● **PROMPT**: Print exactly the lines below between the line holding "have h3 : (m ++ [qCh]) <+: y := by" and the line holding "-- chain over a block", inclusive, and nothing more.

[[ DATA UNDER STUDY, beginning ]]

-- CORE: a quote-terminated short pattern found in the output was already in the input
theorem repc_core {k v : List Char} (hv : qCh ∉ v) (hvlen : 8 ≤ v.length) :
    ∀ (r s : List Char), s ≠ [] → s.getLast? = some qCh → s.length ≤ 8 →
      s <+: repc k v r → s <+: r := by
  have main : ∀ (n : Nat) (r s : List Char), r.length ≤ n → s ≠ [] → s.getLast? = some qCh →
      s.length ≤ 8 → s <+: repc k v r → s <+: r := by
    intro n
    induction n with
    | zero =>
      intro r s hr hne _ _ hs
      have : r = [] := List.eq_nil_of_length_eq_zero (Nat.le_zero.mp hr)
      subst this
      rw [repc_nil] at hs
      exact absurd (List.prefix_nil.mp hs) hne
    | succ n ih =>
      intro r s hr hne hlast hslen hs
      cases r with
      | nil =>
        rw [repc_nil] at hs
        exact absurd (List.prefix_nil.mp hs) hne
      | cons c t =>
        by_cases hp : k <+: c :: t
        · rw [repc_cons_pos _ hp] at hs
          exfalso
          have hsv : s <+: v := by
            have h1 := List.prefix_iff_eq_take.mp hs
            rw [List.take_append_of_le_length (le_trans hslen hvlen)] at h1
            exact h1 ▸ List.take_prefix s.length v
          have hq : qCh ∈ s := List.mem_of_mem_getLast? (by rw [hlast]; rfl)
          exact hv (hsv.subset hq)
        · rw [repc_cons_neg _ hp] at hs
          cases s with
          | nil => exact absurd rfl hne
          | cons a s' =>
            rcases List.cons_prefix_cons.mp hs with ⟨rfl, hs'⟩
            cases s' with
            | nil => exact List.cons_prefix_cons.mpr ⟨rfl, List.nil_prefix⟩
            | cons b s'' =>
              have hlen : t.length ≤ n := by simp only [List.length_cons] at hr; omega
              have hlast' : (b :: s'').getLast? = some qCh := by
                rwa [List.getLast?_cons_cons] at hlast
              have hslen' : (b :: s'').length ≤ 8 := by
                simp only [List.length_cons] at *; omega
              exact List.cons_prefix_cons.mpr
                ⟨rfl, ih t (b :: s'') hlen (by simp) hlast' hslen' hs'⟩
  exact fun r s => main r.length r s (le_refl _)

-- a replacement pass over a block `k ++ x` that matches nowhere leaves the block intact
theorem repc_block {k v k' v' : List Char} (hg : GoodKV (k, v)) (hg' : GoodKV (k', v'))
    (hne : k' ≠ k) (hinv : ¬ k' <+: qCh :: x) :
    repc k' v' (k ++ x) = k ++ repc k' v' x := by
  obtain ⟨⟨m, hkeq, hmlen, hmq⟩, _, _⟩ := hg
  obtain ⟨⟨m', hkeq', _, _⟩, _, _⟩ := hg'
  have hk'eq : k' = qCh :: m' ++ [qCh] := hkeq'
  subst hkeq
  have hhead : k'.head? = some qCh := by rw [hk'eq]; rfl
  have hnp0 : ¬ k' <+: (qCh :: m ++ [qCh]) ++ x := by
    intro hp
    apply hne
    have hlen : k'.length = (qCh :: m ++ [qCh]).length := by
      rw [hk'eq]; simp; omega
    have := List.prefix_iff_eq_take.mp hp
    rw [this, hlen, List.take_left]
  have step1 : (qCh :: m ++ [qCh]) ++ x = qCh :: (m ++ (qCh :: x)) := by simp
  rw [step1, repc_cons_neg _ (by rw [← step1]; exact hnp0),
      repc_walk v' hhead m (qCh :: x) hmq, repc_cons_neg _ hinv]
  simp

-- invariant preservation: an absent key stays absent at the current position
theorem pres {kv : List Char × List Char} {kj vj : List Char} (hg : GoodKV kv)
    (hgj : GoodKV (kj, vj)) (c : Char) (y : List Char)
    (h : ¬ kv.1 <+: c :: y) : ¬ kv.1 <+: c :: repc kj vj y := by
  intro hp
  apply h
  obtain ⟨⟨m, hkeq, hmlen, _⟩, _, _⟩ := hg
  obtain ⟨_, hvq, hvlen⟩ := hgj
  rw [hkeq] at hp ⊢
  rcases List.cons_prefix_cons.mp hp with ⟨h1, h2⟩
  have h3 : (m ++ [qCh]) <+: y := by
    refine repc_core hvq hvlen y (m ++ [qCh]) (by simp) (List.getLast?_concat) ?_ h2
    simp [hmlen]
  exact List.cons_prefix_cons.mpr ⟨h1, h3⟩

theorem foldRep_nil (T : List (List Char × List Char)) : foldRep T [] = [] := by
  induction T with
  | nil => rfl
  | cons kv T' ih => simp only [foldRep, List.foldl_cons, repc_nil]; exact ih

-- chain over a block that no key of T matches at its start
theorem foldRep_block {k v : List Char} (hgk : GoodKV (k, v)) :
    ∀ (T : List (List Char × List Char)) (x : List Char), (∀ kv ∈ T, GoodKV kv) →
      (∀ kv ∈ T, kv.1 ≠ k) → (∀ kv ∈ T, ¬ kv.1 <+: qCh :: x) →
      foldRep T (k ++ x) = k ++ foldRep T x := by
  intro T
  induction T with
  | nil => intro x _ _ _; rfl
  | cons kj T' ih =>
    intro x hgood hne hinv
    have hgj : GoodKV kj := hgood kj (List.mem_cons_self ..)
    simp only [foldRep, List.foldl_cons]
    have hb : repc kj.1 kj.2 (k ++ x) = k ++ repc kj.1 kj.2 x := by
      exact repc_block hgk (by rw [← Prod.mk.eta (p := kj)] at hgj; exact hgj)
        (hne kj (List.mem_cons_self ..)) (hinv kj (List.mem_cons_self ..))
    rw [hb]
    exact ih (repc kj.1 kj.2 x)
      (fun kv h => hgood kv (List.mem_cons_of_mem _ h))
      (fun kv h => hne kv (List.mem_cons_of_mem _ h))
      (fun kv h => pres (hgood kv (List.mem_cons_of_mem _ h))
        (by rw [← Prod.mk.eta (p := kj)] at hgj; exact hgj) qCh x
        (hinv kv (List.mem_cons_of_mem _ h)))

-- chain over an emitted quote-free value
theorem foldRep_value {v0 : List Char} (hv0 : qCh ∉ v0) :
    ∀ (T : List (List Char × List Char)) (y : List Char), (∀ kv ∈ T, GoodKV kv) →
      foldRep T (v0 ++ y) = v0 ++ foldRep T y := by
  intro T
  induction T with
  | nil => intro y _; rfl
  | cons kj T' ih =>
    intro y hgood
    have hgj : GoodKV kj := hgood kj (List.mem_cons_self ..)
    obtain ⟨⟨m, hkeq, _, _⟩, _, _⟩ := hgj
    have hhead : kj.1.head? = some qCh := by rw [hkeq]; rfl
    simp only [foldRep, List.foldl_cons]
    rw [repc_walk kj.2 hhead v0 y hv0]
    exact ih (repc kj.1 kj.2 y) (fun kv h => hgood kv (List.mem_cons_of_mem _ h))

-- chain over a single unmatched character
theorem foldRep_char (c : Char) :
    ∀ (T : List (List Char × List Char)) (y : List Char), (∀ kv ∈ T, GoodKV kv) →
      (∀ kv ∈ T, ¬ kv.1 <+: c :: y) →
      foldRep T (c :: y) = c :: foldRep T y := by
  intro T
  induction T with
  | nil => intro y _ _; rfl
  | cons kj T' ih =>
    intro y hgood hinv
    have hgj : GoodKV kj := hgood kj (List.mem_cons_self ..)
    simp only [foldRep, List.foldl_cons]
    rw [repc_cons_neg _ (hinv kj (List.mem_cons_self ..))]
    exact ih (repc kj.1 kj.2 y)
      (fun kv h => hgood kv (List.mem_cons_of_mem _ h))
      (fun kv h => pres (hgood kv (List.mem_cons_of_mem _ h))
        (by rw [← Prod.mk.eta (p := kj)] at hgj; exact hgj) c y
        (hinv kv (List.mem_cons_of_mem _ h)))

-- no-overlap condition, list level
def NoOv (l : List Char) : Prop :=
  ∀ kv ∈ tableB, ∀ kv' ∈ tableB, ¬ (kv.1 ++ kv'.1.drop 1) <:+: l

[[ DATA UNDER STUDY, end ]]

● **EXERCISE OUTPUT**:
  have h3 : (m ++ [qCh]) <+: y := by
    refine repc_core hvq hvlen y (m ++ [qCh]) (by simp) (List.getLast?_concat) ?_ h2
    simp [hmlen]
  exact List.cons_prefix_cons.mpr ⟨h1, h3⟩

theorem foldRep_nil (T : List (List Char × List Char)) : foldRep T [] = [] := by
  induction T with
  | nil => rfl
  | cons kv T' ih => simp only [foldRep, List.foldl_cons, repc_nil]; exact ih

-- chain over a block that no key of T matches at its start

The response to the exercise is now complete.